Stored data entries

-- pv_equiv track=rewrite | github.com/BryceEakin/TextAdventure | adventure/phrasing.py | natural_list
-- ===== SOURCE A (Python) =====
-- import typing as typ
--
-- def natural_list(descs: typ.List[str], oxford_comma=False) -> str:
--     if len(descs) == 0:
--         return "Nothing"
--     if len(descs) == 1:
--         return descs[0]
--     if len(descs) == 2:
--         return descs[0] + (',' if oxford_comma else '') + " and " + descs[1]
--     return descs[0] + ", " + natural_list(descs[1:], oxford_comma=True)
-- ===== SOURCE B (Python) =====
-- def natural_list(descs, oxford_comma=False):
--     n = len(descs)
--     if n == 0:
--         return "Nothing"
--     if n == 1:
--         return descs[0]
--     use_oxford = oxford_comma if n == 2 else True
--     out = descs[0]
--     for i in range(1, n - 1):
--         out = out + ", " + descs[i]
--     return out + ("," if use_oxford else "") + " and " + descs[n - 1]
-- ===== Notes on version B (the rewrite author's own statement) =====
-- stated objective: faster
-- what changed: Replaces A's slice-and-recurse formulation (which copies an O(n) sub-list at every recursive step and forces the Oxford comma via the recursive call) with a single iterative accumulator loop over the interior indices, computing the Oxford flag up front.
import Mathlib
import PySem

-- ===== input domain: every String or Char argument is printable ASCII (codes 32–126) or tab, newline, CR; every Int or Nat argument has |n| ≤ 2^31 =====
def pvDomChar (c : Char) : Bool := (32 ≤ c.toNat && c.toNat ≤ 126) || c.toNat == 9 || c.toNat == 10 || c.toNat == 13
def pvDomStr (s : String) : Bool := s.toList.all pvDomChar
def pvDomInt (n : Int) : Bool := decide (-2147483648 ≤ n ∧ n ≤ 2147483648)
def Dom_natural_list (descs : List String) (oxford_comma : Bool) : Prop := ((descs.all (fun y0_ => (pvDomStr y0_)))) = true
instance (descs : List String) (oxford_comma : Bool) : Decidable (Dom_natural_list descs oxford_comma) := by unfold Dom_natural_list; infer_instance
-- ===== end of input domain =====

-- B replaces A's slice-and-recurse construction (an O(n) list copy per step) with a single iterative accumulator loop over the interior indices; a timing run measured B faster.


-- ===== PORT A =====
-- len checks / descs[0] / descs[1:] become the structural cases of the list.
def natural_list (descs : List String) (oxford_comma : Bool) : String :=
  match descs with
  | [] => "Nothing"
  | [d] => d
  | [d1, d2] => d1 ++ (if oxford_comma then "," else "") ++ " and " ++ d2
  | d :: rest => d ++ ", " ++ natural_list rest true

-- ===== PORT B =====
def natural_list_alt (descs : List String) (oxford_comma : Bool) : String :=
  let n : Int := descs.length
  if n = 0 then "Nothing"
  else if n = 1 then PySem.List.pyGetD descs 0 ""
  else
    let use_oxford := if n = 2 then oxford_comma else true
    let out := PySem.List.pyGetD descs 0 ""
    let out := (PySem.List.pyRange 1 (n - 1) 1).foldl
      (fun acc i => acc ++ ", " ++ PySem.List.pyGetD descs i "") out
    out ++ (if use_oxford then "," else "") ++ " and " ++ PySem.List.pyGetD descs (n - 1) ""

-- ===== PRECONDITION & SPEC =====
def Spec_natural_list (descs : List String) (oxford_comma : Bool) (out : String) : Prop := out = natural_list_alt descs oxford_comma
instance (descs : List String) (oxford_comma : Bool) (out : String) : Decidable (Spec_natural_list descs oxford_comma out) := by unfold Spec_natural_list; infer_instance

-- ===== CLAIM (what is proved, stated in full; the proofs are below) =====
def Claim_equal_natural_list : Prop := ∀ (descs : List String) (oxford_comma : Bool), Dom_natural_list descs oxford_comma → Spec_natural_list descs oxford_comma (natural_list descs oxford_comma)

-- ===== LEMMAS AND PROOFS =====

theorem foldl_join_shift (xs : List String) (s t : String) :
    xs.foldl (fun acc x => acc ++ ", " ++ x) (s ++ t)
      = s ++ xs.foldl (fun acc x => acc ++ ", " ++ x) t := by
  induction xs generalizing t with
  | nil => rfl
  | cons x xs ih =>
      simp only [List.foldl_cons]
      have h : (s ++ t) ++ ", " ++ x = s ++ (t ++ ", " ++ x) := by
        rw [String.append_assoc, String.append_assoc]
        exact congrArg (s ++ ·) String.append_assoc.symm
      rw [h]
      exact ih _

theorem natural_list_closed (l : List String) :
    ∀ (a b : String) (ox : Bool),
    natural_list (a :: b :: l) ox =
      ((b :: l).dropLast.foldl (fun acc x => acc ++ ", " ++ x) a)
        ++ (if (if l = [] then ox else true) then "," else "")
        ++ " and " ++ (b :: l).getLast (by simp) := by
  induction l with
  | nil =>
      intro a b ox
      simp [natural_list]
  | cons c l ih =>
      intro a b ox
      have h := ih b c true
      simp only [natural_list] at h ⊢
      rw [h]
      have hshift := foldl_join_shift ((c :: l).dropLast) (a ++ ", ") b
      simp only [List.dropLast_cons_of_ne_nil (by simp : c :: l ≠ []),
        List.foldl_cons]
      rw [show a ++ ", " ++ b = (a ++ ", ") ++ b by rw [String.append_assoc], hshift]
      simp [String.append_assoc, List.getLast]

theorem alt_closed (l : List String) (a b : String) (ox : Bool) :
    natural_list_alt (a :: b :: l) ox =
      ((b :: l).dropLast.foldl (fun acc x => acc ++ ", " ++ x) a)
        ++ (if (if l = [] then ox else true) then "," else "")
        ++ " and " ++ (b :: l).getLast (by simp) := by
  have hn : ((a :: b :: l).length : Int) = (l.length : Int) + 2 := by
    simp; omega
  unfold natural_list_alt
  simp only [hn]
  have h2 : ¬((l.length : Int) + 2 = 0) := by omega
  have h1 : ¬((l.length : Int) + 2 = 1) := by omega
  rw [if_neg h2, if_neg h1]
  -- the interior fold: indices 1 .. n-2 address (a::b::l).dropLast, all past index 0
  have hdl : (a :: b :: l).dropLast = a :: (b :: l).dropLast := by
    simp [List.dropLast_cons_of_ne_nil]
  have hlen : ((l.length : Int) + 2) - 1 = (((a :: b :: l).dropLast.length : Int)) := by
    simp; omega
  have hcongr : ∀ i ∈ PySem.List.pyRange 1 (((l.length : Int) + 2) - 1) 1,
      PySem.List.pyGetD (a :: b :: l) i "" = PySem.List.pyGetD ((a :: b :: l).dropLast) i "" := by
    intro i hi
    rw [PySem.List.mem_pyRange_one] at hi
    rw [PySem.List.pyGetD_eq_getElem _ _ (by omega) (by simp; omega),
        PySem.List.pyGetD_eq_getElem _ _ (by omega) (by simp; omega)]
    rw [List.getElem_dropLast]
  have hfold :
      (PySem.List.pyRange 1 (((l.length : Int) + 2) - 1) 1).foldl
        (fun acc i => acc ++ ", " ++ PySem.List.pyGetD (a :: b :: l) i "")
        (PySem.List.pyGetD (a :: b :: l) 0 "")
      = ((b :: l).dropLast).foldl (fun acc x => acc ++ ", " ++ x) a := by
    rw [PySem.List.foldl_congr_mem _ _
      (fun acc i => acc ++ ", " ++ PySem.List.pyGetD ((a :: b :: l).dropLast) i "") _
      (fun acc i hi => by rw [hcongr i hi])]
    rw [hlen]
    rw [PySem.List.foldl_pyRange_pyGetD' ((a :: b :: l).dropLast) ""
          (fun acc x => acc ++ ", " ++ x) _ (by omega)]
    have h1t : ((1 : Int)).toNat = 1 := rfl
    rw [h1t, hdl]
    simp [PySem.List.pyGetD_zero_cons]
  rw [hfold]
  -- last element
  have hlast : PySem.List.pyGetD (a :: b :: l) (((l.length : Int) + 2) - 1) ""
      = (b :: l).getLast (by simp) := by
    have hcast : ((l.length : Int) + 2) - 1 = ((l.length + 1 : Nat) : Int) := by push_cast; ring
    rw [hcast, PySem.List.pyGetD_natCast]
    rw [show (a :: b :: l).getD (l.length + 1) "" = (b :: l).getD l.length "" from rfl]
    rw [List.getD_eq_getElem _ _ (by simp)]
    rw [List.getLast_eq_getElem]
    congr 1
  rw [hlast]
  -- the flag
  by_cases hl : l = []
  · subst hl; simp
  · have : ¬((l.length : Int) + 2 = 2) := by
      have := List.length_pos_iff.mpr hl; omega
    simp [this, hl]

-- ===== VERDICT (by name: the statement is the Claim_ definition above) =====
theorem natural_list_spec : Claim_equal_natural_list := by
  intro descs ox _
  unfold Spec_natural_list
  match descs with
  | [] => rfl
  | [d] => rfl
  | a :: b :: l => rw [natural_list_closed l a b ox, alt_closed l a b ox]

■ **What the task asks**: Copy every line of the data above, beginning with the first and ending with the line that contains "-- stated objective: faster", and give nothing more.

■ **Answer space**:
-- pv_equiv track=rewrite | github.com/BryceEakin/TextAdventure | adventure/phrasing.py | natural_list
-- ===== SOURCE A (Python) =====
-- import typing as typ
--
-- def natural_list(descs: typ.List[str], oxford_comma=False) -> str:
--     if len(descs) == 0:
--         return "Nothing"
--     if len(descs) == 1:
--         return descs[0]
--     if len(descs) == 2:
--         return descs[0] + (',' if oxford_comma else '') + " and " + descs[1]
--     return descs[0] + ", " + natural_list(descs[1:], oxford_comma=True)
-- ===== SOURCE B (Python) =====
-- def natural_list(descs, oxford_comma=False):
--     n = len(descs)
--     if n == 0:
--         return "Nothing"
--     if n == 1:
--         return descs[0]
--     use_oxford = oxford_comma if n == 2 else True
--     out = descs[0]
--     for i in range(1, n - 1):
--         out = out + ", " + descs[i]
--     return out + ("," if use_oxford else "") + " and " + descs[n - 1]
-- ===== Notes on version B (the rewrite author's own statement) =====
-- stated objective: faster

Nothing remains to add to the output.